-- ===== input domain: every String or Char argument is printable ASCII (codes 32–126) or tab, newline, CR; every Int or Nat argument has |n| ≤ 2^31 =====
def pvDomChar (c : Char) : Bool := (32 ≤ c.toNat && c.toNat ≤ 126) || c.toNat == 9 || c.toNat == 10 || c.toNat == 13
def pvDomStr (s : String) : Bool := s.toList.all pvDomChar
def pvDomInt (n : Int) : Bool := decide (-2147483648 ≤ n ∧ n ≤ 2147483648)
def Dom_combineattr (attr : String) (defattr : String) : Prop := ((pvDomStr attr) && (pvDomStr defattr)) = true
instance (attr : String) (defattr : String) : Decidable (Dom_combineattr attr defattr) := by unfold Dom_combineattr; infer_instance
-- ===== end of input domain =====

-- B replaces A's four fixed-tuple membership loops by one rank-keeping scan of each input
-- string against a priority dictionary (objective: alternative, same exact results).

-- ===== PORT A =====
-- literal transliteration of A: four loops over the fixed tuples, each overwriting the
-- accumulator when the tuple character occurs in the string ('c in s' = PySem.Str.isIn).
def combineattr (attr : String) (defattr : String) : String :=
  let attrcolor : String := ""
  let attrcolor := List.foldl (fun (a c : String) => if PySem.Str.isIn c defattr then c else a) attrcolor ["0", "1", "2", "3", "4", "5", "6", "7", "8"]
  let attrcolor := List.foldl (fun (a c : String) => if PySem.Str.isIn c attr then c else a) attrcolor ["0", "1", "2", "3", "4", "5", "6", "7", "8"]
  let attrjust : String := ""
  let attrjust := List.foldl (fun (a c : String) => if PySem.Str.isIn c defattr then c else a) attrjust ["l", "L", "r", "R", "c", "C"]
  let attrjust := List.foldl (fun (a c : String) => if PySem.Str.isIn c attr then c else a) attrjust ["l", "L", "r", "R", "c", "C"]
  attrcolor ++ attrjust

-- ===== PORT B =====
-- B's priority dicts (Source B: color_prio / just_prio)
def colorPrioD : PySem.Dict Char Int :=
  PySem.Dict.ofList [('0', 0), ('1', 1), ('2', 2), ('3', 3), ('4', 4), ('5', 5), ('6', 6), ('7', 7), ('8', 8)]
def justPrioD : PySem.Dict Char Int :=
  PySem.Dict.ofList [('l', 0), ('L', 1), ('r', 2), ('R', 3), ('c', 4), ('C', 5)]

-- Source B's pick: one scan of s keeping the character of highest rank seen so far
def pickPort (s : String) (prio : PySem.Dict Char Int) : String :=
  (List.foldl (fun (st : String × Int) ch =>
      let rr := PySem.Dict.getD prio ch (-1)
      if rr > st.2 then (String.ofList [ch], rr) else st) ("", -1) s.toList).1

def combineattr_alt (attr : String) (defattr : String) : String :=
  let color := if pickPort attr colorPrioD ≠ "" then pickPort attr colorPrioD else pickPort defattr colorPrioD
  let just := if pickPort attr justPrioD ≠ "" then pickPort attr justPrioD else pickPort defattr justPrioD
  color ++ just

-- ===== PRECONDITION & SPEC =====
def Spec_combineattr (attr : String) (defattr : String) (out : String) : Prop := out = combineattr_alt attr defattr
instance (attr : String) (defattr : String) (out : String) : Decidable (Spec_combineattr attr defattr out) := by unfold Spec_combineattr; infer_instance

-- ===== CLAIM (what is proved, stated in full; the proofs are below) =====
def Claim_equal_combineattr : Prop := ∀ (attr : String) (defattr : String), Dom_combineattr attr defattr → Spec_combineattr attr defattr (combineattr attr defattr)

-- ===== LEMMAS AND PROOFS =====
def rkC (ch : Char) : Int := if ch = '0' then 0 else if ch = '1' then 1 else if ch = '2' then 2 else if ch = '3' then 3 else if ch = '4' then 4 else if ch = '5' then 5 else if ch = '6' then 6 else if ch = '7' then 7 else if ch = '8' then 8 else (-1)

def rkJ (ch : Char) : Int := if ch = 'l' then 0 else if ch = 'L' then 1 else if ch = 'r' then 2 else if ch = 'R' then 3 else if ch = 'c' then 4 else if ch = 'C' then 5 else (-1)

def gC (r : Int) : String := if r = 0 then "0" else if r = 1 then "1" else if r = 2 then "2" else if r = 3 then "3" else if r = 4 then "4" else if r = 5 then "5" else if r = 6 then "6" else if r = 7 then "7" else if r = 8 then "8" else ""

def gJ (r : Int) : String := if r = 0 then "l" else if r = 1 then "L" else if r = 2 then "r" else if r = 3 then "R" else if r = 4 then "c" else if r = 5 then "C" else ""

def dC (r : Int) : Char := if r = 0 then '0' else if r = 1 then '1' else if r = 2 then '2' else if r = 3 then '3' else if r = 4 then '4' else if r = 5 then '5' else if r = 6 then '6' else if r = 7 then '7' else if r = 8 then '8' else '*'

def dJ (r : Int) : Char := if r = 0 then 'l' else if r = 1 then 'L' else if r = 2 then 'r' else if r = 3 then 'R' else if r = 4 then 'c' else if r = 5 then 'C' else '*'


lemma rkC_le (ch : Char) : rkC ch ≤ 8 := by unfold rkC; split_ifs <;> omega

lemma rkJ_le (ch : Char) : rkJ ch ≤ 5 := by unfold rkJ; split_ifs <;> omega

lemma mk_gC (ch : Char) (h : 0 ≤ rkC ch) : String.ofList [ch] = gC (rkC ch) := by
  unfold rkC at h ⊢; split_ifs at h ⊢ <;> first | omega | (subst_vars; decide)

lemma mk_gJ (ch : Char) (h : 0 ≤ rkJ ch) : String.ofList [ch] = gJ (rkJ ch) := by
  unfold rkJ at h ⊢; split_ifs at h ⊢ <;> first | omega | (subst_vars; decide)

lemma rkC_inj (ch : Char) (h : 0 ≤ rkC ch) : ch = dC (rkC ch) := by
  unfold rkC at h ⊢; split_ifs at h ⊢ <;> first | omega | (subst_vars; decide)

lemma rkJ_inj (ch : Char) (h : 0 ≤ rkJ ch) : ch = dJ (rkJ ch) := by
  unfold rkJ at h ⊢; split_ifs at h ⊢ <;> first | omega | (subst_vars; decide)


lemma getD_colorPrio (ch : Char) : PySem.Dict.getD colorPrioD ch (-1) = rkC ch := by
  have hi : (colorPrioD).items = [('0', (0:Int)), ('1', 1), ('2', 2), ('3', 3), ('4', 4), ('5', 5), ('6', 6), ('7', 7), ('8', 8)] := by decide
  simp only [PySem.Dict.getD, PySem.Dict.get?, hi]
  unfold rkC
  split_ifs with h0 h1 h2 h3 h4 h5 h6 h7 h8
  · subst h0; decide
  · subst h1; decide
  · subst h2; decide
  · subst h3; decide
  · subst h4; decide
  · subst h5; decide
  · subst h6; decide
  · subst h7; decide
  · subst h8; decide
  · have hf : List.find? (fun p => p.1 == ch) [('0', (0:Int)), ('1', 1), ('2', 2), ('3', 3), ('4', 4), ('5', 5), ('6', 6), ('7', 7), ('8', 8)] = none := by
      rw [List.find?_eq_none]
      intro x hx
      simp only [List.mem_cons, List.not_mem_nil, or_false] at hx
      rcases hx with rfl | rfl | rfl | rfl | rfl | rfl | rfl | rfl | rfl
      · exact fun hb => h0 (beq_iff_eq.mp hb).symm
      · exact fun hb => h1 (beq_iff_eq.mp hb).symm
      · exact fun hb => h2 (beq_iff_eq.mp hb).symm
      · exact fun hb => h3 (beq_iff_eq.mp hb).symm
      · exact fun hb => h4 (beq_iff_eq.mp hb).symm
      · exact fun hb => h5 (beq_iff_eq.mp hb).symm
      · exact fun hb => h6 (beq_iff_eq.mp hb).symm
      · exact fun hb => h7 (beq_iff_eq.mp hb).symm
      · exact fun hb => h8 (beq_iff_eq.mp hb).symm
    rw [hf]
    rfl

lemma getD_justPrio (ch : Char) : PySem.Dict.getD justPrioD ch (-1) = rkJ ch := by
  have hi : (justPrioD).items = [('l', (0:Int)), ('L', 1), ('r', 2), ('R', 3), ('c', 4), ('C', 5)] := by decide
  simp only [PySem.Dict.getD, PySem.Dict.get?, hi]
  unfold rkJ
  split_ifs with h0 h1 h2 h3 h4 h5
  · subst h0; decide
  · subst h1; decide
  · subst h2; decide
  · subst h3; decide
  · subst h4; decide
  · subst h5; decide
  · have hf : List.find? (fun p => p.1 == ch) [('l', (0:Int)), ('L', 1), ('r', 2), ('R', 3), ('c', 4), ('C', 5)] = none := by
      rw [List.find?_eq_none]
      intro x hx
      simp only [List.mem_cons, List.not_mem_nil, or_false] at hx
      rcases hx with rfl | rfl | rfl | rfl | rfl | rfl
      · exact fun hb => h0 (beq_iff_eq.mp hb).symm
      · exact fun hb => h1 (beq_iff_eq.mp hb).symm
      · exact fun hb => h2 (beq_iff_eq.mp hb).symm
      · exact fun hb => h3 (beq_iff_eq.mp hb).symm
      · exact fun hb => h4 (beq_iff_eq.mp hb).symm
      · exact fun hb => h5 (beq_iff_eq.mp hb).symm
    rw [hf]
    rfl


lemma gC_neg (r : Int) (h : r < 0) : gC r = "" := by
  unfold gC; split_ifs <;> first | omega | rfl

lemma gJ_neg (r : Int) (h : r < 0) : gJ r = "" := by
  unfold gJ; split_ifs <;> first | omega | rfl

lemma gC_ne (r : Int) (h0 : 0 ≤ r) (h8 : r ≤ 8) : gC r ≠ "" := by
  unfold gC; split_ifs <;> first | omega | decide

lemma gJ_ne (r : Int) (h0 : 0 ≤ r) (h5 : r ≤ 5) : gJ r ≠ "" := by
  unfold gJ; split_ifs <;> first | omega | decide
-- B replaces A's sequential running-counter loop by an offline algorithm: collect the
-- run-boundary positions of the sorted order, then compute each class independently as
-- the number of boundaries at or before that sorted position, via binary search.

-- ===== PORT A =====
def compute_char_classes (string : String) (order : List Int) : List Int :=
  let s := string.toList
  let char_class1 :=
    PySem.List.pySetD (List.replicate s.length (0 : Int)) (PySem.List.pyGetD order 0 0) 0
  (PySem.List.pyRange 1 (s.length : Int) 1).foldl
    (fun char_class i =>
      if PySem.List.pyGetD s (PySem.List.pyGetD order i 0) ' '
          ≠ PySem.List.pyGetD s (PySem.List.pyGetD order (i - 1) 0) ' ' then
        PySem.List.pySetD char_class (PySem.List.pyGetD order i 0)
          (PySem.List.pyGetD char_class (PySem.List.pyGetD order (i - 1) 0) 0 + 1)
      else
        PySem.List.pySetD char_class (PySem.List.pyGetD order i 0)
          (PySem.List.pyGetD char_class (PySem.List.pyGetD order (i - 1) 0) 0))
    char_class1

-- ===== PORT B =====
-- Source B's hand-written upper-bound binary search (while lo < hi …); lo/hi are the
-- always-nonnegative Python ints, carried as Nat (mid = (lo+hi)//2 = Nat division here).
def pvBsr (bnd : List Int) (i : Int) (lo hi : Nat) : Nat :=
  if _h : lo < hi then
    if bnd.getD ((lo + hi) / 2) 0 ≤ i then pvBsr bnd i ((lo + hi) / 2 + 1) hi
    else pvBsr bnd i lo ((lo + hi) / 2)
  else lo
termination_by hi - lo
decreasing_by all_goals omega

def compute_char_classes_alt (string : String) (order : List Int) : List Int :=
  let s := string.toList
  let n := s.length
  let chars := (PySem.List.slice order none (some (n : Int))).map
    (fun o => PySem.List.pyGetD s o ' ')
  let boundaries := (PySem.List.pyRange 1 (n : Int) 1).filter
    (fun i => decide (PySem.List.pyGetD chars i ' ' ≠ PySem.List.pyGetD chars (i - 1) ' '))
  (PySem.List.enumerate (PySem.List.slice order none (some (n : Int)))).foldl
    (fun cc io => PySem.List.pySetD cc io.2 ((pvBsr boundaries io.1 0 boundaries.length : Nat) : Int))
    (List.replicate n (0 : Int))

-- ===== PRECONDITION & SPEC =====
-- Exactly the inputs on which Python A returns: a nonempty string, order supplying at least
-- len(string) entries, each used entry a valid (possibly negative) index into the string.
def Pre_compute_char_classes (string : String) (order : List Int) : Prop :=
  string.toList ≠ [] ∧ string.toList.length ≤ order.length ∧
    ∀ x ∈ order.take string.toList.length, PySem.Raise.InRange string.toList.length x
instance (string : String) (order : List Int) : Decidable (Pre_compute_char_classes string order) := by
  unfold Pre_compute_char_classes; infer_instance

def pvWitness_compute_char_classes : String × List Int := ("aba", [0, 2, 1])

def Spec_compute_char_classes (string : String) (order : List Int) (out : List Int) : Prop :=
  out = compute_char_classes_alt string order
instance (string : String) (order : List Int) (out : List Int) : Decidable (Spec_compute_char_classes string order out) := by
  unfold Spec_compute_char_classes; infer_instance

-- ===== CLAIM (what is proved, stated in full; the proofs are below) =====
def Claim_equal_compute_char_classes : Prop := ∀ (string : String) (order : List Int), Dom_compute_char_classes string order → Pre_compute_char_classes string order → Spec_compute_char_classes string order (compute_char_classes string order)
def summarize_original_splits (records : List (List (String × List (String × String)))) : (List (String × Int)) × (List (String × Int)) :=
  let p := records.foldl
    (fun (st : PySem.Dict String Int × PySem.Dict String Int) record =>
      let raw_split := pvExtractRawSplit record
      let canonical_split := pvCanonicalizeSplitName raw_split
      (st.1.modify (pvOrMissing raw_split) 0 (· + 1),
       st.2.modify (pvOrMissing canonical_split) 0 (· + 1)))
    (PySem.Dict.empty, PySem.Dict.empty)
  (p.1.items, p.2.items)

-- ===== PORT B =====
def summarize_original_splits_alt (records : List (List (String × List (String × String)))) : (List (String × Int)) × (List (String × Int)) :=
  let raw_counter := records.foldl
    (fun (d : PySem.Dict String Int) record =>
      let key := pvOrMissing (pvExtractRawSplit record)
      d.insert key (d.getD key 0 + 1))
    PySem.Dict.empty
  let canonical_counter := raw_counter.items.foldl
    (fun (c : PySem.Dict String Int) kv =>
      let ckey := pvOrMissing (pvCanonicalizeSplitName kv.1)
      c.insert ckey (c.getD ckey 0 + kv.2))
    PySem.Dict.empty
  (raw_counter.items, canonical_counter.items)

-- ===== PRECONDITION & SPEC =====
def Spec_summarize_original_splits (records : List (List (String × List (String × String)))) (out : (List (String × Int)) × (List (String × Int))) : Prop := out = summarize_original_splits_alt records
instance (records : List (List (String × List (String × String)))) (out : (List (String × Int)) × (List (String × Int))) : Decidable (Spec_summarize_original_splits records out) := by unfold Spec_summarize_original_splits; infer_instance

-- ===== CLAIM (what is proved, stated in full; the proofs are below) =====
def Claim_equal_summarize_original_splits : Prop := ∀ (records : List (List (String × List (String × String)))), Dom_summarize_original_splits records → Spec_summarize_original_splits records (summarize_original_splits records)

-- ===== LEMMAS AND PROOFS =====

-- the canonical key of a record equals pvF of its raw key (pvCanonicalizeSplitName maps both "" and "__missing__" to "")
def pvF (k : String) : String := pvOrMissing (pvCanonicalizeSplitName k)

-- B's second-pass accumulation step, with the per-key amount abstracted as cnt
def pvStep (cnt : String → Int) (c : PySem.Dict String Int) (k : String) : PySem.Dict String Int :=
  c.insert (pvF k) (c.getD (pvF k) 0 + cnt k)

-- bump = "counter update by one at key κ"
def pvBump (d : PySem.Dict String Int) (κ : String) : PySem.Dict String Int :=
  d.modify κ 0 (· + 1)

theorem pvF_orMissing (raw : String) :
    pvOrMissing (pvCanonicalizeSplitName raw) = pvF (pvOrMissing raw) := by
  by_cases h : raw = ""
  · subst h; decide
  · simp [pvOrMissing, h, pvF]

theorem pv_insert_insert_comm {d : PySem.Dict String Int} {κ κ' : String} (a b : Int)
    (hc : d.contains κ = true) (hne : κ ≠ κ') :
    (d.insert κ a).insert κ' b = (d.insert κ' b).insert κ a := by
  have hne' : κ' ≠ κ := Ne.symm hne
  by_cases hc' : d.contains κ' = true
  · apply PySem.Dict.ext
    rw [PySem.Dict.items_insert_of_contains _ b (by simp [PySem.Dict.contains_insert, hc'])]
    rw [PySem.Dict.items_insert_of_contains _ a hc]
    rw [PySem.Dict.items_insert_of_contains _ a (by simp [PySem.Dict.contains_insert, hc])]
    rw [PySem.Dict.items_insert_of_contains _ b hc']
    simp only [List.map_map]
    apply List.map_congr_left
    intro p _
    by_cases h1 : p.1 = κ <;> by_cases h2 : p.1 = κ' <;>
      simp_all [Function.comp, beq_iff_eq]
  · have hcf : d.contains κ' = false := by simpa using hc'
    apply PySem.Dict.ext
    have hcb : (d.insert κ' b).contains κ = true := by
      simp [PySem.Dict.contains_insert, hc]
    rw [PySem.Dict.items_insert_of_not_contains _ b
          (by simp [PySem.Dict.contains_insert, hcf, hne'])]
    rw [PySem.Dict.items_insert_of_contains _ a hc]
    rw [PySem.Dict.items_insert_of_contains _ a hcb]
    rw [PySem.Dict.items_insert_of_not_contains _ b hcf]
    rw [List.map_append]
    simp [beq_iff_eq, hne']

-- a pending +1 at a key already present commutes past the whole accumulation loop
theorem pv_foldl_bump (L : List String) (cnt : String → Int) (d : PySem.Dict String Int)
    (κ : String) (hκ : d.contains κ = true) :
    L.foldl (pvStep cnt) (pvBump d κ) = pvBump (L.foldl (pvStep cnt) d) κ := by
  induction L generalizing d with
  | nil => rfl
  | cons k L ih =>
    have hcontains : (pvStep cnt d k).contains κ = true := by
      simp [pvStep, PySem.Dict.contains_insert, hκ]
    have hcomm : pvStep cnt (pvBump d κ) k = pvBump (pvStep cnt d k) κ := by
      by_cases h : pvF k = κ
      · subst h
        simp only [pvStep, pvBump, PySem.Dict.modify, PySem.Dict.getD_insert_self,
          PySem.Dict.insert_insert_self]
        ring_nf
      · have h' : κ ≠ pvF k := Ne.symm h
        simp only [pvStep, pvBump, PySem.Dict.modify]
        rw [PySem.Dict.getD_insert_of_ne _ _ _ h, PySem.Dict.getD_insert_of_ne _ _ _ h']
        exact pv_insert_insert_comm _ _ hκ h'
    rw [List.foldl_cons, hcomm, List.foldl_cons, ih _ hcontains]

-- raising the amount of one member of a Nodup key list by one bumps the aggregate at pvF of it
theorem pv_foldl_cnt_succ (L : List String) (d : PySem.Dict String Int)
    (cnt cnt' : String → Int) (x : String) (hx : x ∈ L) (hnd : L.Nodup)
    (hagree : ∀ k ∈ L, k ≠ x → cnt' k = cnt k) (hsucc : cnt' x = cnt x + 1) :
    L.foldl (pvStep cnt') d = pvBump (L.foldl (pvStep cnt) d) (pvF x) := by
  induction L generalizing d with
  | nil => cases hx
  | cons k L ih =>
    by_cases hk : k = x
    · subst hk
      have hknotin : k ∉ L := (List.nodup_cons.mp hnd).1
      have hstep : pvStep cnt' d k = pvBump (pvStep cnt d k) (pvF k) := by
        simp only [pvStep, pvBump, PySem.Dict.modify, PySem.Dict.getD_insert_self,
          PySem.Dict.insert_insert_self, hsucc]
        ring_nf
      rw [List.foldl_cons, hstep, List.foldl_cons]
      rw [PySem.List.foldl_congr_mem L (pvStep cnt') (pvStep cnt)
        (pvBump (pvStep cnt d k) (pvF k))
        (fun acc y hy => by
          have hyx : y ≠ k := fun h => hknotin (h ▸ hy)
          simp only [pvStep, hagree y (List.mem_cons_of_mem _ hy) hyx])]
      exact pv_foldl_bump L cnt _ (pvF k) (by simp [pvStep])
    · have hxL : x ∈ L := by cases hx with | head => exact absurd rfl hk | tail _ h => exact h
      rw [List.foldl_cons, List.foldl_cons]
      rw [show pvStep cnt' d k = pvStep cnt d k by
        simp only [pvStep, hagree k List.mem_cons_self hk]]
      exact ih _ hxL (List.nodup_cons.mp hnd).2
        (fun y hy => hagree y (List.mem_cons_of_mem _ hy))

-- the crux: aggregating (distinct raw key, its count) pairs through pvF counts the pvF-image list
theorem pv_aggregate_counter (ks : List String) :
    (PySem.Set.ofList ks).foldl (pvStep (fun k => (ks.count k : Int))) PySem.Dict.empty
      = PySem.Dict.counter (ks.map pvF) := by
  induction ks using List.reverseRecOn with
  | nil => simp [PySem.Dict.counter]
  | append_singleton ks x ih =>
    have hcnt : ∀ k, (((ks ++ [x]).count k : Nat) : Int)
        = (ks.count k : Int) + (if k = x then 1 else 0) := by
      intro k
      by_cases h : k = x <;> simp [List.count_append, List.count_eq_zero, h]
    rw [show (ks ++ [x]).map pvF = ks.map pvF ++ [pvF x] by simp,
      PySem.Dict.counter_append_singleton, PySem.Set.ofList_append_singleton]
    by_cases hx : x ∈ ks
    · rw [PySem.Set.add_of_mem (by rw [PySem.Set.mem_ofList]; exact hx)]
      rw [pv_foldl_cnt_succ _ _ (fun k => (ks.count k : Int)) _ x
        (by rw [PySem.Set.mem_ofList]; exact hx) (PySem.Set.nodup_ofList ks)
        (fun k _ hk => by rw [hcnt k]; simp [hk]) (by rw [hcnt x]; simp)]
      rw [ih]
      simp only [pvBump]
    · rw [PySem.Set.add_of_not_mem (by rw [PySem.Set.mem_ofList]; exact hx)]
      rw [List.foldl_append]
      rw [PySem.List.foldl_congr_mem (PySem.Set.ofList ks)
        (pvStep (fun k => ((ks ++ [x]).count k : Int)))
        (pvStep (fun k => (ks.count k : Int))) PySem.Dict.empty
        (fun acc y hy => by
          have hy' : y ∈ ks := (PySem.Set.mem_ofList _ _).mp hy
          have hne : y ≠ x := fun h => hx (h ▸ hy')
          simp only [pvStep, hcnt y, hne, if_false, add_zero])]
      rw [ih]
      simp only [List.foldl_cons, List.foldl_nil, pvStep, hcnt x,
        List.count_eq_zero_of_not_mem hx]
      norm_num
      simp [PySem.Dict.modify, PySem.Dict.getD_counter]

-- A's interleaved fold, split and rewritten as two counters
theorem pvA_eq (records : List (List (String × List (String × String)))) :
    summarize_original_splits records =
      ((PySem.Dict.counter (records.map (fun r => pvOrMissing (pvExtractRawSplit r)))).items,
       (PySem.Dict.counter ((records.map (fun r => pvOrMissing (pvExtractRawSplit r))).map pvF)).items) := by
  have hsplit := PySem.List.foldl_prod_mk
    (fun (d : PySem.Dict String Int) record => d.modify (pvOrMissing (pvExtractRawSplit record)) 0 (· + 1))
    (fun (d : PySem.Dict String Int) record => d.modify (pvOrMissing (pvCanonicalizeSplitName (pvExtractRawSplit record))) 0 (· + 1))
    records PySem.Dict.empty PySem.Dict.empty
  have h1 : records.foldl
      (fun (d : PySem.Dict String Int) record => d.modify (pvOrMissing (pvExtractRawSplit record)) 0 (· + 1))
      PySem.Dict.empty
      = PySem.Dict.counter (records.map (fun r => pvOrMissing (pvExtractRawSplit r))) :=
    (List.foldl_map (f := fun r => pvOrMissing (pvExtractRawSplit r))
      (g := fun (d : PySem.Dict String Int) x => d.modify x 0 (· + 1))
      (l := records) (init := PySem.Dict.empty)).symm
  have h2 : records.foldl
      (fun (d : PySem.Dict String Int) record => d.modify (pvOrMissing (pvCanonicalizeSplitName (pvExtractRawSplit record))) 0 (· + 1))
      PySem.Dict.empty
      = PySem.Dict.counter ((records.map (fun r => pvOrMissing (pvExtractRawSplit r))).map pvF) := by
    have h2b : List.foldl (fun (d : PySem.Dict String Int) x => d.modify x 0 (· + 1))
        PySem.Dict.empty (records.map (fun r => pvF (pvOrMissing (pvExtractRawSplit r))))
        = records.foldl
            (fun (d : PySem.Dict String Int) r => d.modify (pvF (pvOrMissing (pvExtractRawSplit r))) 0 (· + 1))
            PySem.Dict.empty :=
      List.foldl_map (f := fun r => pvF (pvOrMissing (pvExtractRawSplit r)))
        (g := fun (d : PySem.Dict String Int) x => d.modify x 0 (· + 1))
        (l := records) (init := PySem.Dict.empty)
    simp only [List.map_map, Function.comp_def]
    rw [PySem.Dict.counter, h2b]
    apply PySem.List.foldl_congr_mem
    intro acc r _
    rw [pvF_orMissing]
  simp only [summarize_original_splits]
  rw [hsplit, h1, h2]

## Requirement
Search the records line by line for the word "pyRange" and copy every line where it appears.

## Problem solution
  (PySem.List.pyRange 1 (s.length : Int) 1).foldl
  let boundaries := (PySem.List.pyRange 1 (n : Int) 1).filter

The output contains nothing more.